Die Stadt Guben erinnert sich zehn Jahre nach der Hetzjagd auf einen Flüchtling nur ungern

"Das wird alles aufgebauscht"

Der Tatort in Guben ist längst beseitigt. Der Plattenbau, an dessen Eingangstür sich der Algerier Farid Guendoul am 13. Februar 1999 auf der Flucht vor Neonazis schwer verletzte und dann verblutete, wurde im Rahmen eines Stadtumbauprogramms abgerissen. Heute jährt sich der Tod des 28-jährigen Flüchtlings zum zehnten Mal.

Autor/in:
Yvonne Jennerjahn
 (DR)

Unscheinbar, klein und grau liegt der Stein an einer Straßenecke am Rand weitläufiger hügeliger Rasenflächen, die von langen Plattenbauten unterbrochen werden. Ein bisschen Efeu wächst drum herum und ein paar Grasbüschel, dazwischen liegt der Rest einer schwarzen Schleife. Dass die Leute, die den Stein aufgestellt haben, ihn nicht pflegen, empört eine der wenigen Passantinnen, die an diesem kalten Tag unterwegs sind. "Das verkrautet alles", sekundiert ihr Mann.

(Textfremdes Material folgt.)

-- pv_equiv track=rewrite | github.com/hieule88/fssstock | abnormalstock/abnormaldetect/cmdbackend.py | task_para_matrix
-- ===== SOURCE A (Python) =====
-- def task_para_matrix(v_para_variables, v_para_dict):
--     try:
--         #v_para_variables: Là chuỗi chưa tên biến
--         #v_para_dict: dictionary các giá trị của từng biến
--         set_count = 1
--         para_count = 0
--         para_variables = v_para_variables
--         para_dict = v_para_dict
--         para_tag = '@'
--         arr_dict_value_prev = []
--         arr_dict_value_curr = []
--         for key in para_dict:
--             para_count = para_count + 1
--             para_name = para_tag + key + para_tag
--             #Get paraname
--             #s = para_dict.get(key).replace('{','')
--             #s = s.replace('}','')
--             arr_val = para_dict.get(key).split('/')
--             #Lấy danh sách các giá trị của biến
--             x = len(arr_val)
--             arr_dict_value_curr = []
--             if (para_count==1):
--                 #Nếu là biến đầu tiên thì là mảng một chiều với số phần tử bằng đúng số giá trị
--                 for i in range(len(arr_val)):
--                     arr_dict_value_curr.append(para_variables.replace(para_name, arr_val[i]))
--             else:
--                 #Nếu là biến tiếp theo thì mảng tham số trước sẽ phải nhân thêm x lần giá trị
--                 for i_para_idx in range(len(arr_val)):
--                     for i_prev_idx in range(len(arr_dict_value_prev)):
--                         #Quét hết các giá trị trước đó để thêm giá trị tham số mới
--                         arr_dict_value_curr.append(arr_dict_value_prev[i_prev_idx].replace(para_name, arr_val[i_para_idx]))
--             set_count = set_count*x
--             arr_dict_value_prev = arr_dict_value_curr
--         return arr_dict_value_prev
--     except:
--         # Re-raise the exception.
--         raise
-- ===== SOURCE B (Python) =====
-- def task_para_matrix(v_para_variables, v_para_dict):
--     # Cartesian-product decomposition: build all value combinations first
--     # (as shared cons pairs), then substitute each complete combination into
--     # the template in one pass per combination.
--     if not v_para_dict:
--         return []
--     keys = list(v_para_dict)
--     value_lists = [v_para_dict[k].split('/') for k in keys]
--     combos = [None]          # None = empty combination; (v, rest) = cons
--     for vals in reversed(value_lists):
--         combos = [(v, c) for c in combos for v in vals]
--     result = []
--     for combo in combos:
--         s = v_para_variables
--         c = combo
--         for k in keys:
--             v, c = c
--             s = s.replace('@' + k + '@', v)
--         result.append(s)
--     return result
-- ===== Notes on version B (the rewrite author's own statement) =====
-- stated objective: alternative
-- what changed: A grows a list of partially substituted strings key by key (re-scanning the whole previous list for each new value); B first materialises the Cartesian product of the split value lists (reversed, so the first key varies fastest like A) and then substitutes each complete combination into the template in one pass per combination.
import Mathlib
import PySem

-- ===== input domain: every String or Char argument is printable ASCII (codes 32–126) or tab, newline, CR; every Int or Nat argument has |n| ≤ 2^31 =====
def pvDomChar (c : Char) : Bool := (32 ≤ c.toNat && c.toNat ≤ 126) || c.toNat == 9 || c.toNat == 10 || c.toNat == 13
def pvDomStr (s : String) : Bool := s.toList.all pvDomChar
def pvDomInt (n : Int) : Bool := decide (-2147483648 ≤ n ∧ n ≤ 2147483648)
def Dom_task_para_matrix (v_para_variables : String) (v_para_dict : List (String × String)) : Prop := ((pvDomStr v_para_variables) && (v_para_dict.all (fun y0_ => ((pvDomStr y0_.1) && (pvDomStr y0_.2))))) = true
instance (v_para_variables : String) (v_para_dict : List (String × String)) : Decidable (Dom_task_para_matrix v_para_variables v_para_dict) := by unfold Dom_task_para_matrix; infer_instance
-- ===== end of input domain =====

-- B replaces A's incremental prev-array expansion by an explicit Cartesian product of the
-- value combinations followed by a single substitution pass per combination (objective: alternative).

-- ===== PORT A =====
-- loop body of A's 'for key in para_dict' loop; state = (set_count, para_count, arr_dict_value_prev)
def pvAStep (v_para_variables : String) (v_para_dict : List (String × String))
    (st : Int × Int × List String) (kv : String × String) : Int × Int × List String :=
  let para_tag := "@"
  let set_count := st.1
  let para_count := st.2.1 + 1
  let para_name := para_tag ++ kv.1 ++ para_tag
  -- para_dict.get(key): first-match lookup in the dict
  let arr_val := (PySem.Str.split? ((PySem.Dict.get? (PySem.Dict.mk v_para_dict) kv.1).getD "") "/").getD []
  let x : Int := arr_val.length
  let arr_dict_value_curr :=
    if para_count = 1 then
      arr_val.foldl (fun acc v => acc ++ [PySem.Str.replace v_para_variables para_name v]) []
    else
      arr_val.foldl (fun acc v =>
        st.2.2.foldl (fun acc2 p => acc2 ++ [PySem.Str.replace p para_name v]) acc) []
  (set_count * x, para_count, arr_dict_value_curr)

def task_para_matrix (v_para_variables : String) (v_para_dict : List (String × String)) : List String :=
  (v_para_dict.foldl (pvAStep v_para_variables v_para_dict) (1, 0, [])).2.2

-- ===== PORT B =====
def task_para_matrix_alt (v_para_variables : String) (v_para_dict : List (String × String)) : List String :=
  if v_para_dict.isEmpty then [] else
    let keys := v_para_dict.map Prod.fst
    let value_lists := v_para_dict.map (fun kv => (PySem.Str.split? kv.2 "/").getD [])
    let combos := value_lists.reverse.foldl
      (fun combos vals => combos.flatMap (fun c => vals.map (fun v => v :: c))) [[]]
    combos.map (fun combo =>
      (keys.zip combo).foldl (fun s kv => PySem.Str.replace s ("@" ++ kv.1 ++ "@") kv.2) v_para_variables)

-- ===== PRECONDITION & SPEC =====
-- Pre_ excludes association lists with duplicate keys: those cannot arise from a Python dict
-- (the dict invariant), and on them A's first-match .get(key) lookup and B's per-pair values
-- would read different values for the second occurrence of a key.
def Pre_task_para_matrix (v_para_variables : String) (v_para_dict : List (String × String)) : Prop :=
  (v_para_dict.map Prod.fst).Nodup
instance (v_para_variables : String) (v_para_dict : List (String × String)) : Decidable (Pre_task_para_matrix v_para_variables v_para_dict) := by unfold Pre_task_para_matrix; infer_instance

def pvWitness_task_para_matrix : String × (List (String × String)) :=
  ("@x@-@y@", [("x", "a/b"), ("y", "1/2")])

def Spec_task_para_matrix (v_para_variables : String) (v_para_dict : List (String × String)) (out : List String) : Prop := out = task_para_matrix_alt v_para_variables v_para_dict
instance (v_para_variables : String) (v_para_dict : List (String × String)) (out : List String) : Decidable (Spec_task_para_matrix v_para_variables v_para_dict out) := by unfold Spec_task_para_matrix; infer_instance

-- ===== CLAIM (what is proved, stated in full; the proofs are below) =====
def Claim_equal_task_para_matrix : Prop := ∀ (v_para_variables : String) (v_para_dict : List (String × String)), Dom_task_para_matrix v_para_variables v_para_dict → Pre_task_para_matrix v_para_variables v_para_dict → Spec_task_para_matrix v_para_variables v_para_dict (task_para_matrix v_para_variables v_para_dict)

-- ===== LEMMAS AND PROOFS =====

-- the pure step both programs share semantically: expand prev by one variable
def pvStep (prev : List String) (kv : String × String) : List String :=
  ((PySem.Str.split? kv.2 "/").getD []).flatMap
    (fun v => prev.map (fun p => PySem.Str.replace p ("@" ++ kv.1 ++ "@") v))

-- B's combination list, written as a foldr
def pvCombos (ls : List (List String)) : List (List String) :=
  ls.foldr (fun vs cs => cs.flatMap (fun c => vs.map (fun v => v :: c))) [[]]

-- substitute one combination into a template
def pvSubst (tpl : String) (ps : List (String × String)) : String :=
  ps.foldl (fun s kv => PySem.Str.replace s ("@" ++ kv.1 ++ "@") kv.2) tpl

lemma foldl_pvStep (d : List (String × String)) :
    ∀ acc : List String,
      d.foldl pvStep acc
        = (pvCombos (d.map (fun kv => (PySem.Str.split? kv.2 "/").getD []))).flatMap
            (fun c => acc.map (fun p => pvSubst p ((d.map Prod.fst).zip c))) := by
  induction d with
  | nil => intro acc; simp [pvCombos, pvSubst]
  | cons kv rest ih =>
      intro acc
      simp only [List.foldl_cons, ih, List.map_cons, pvCombos, List.foldr_cons,
        List.flatMap_assoc, List.flatMap_map, List.map_flatMap, List.map_map,
        List.zip_cons_cons, pvStep, pvSubst, Function.comp_def]

lemma pvA_tail (tpl : String) (D : List (String × String)) (rest : List (String × String))
    (hget : ∀ kv ∈ rest, (PySem.Dict.get? (PySem.Dict.mk D) kv.1).getD "" = kv.2) :
    ∀ (sc n : Int) (prev : List String), 1 ≤ n →
      (rest.foldl (pvAStep tpl D) (sc, n, prev)).2.2 = rest.foldl pvStep prev := by
  induction rest with
  | nil => intro sc n prev _; rfl
  | cons kv r ih =>
      intro sc n prev hn
      have hkv := hget kv (List.mem_cons_self ..)
      simp only [List.foldl_cons]
      have hns : ¬ (n + 1 = 1) := by omega
      rw [show pvAStep tpl D (sc, n, prev) kv
            = (sc * (((PySem.Str.split? kv.2 "/").getD []).length : Int), n + 1, pvStep prev kv) from ?_]
      · exact ih (fun kv' h => hget kv' (List.mem_cons_of_mem _ h)) _ _ _ (by omega)
      · simp only [pvAStep, hkv, if_neg hns]
        refine Prod.ext rfl (Prod.ext rfl ?_)
        simp only [PySem.List.foldl_append_singleton_eq_map]
        rw [PySem.List.foldl_append_eq_flatMap]
        simp [pvStep]

lemma pvA_nonempty (tpl : String) (kv : String × String) (rest : List (String × String))
    (hnd : ((kv :: rest).map Prod.fst).Nodup) :
    task_para_matrix tpl (kv :: rest) = (kv :: rest).foldl pvStep [tpl] := by
  have hget : ∀ kv' ∈ rest,
      (PySem.Dict.get? (PySem.Dict.mk (kv :: rest)) kv'.1).getD "" = kv'.2 := by
    intro kv' h
    have hmem : (kv'.1, kv'.2) ∈ (PySem.Dict.mk (kv :: rest)).items := by
      show (kv'.1, kv'.2) ∈ kv :: rest
      exact List.mem_cons_of_mem _ (by simpa using h)
    have hnd' : (PySem.Dict.mk (kv :: rest)).keys.Nodup := by
      simpa [PySem.Dict.keys_mk] using hnd
    rw [PySem.Dict.get?_of_mem_items _ hmem hnd']
    rfl
  have hhead : (PySem.Dict.get? (PySem.Dict.mk (kv :: rest)) kv.1).getD "" = kv.2 := by
    rw [PySem.Dict.get?_mk_cons]; simp
  unfold task_para_matrix
  simp only [List.foldl_cons]
  rw [show pvAStep tpl (kv :: rest) (1, 0, []) kv
        = (1 * (((PySem.Str.split? kv.2 "/").getD []).length : Int), 1, pvStep [tpl] kv) from ?_]
  · rw [pvA_tail tpl (kv :: rest) rest hget _ _ _ (by omega)]
  · simp only [pvAStep, hhead, zero_add]
    refine Prod.ext rfl (Prod.ext rfl ?_)
    rw [PySem.List.foldl_append_singleton_eq_map]
    simp [pvStep, ← List.map_eq_flatMap]

theorem task_para_matrix_spec : Claim_equal_task_para_matrix := by
  intro tpl d _ hpre
  unfold Spec_task_para_matrix
  cases d with
  | nil => rfl
  | cons kv rest =>
      rw [pvA_nonempty tpl kv rest hpre, foldl_pvStep]
      simp only [task_para_matrix_alt, List.isEmpty_cons, if_neg Bool.false_ne_true]
      rw [List.foldl_reverse]
      simp only [pvSubst, ← List.map_eq_flatMap, List.map_singleton]
      rfl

Zu den Ereignissen vor zehn Jahren wollen sie nichts sagen. "Das wird alles aufgebauscht", sagt der Mann noch. "Was wirklich war, weiß ja keiner." Eine Großmutter schiebt ihr Enkelkind im Kinderwagen die Straße entlang. "Gutheißen tu ich es nicht, aber man muss es auch irgendwann vergessen können", sagt sie. "Alles dreht sich um den", beschwert sich eine andere Frau, die ihren Hund spazieren führt. "Je mehr das aufgebauscht wird, desto grantiger werden die Leute."

"Die Lage ist eigentlich immer noch schwierig"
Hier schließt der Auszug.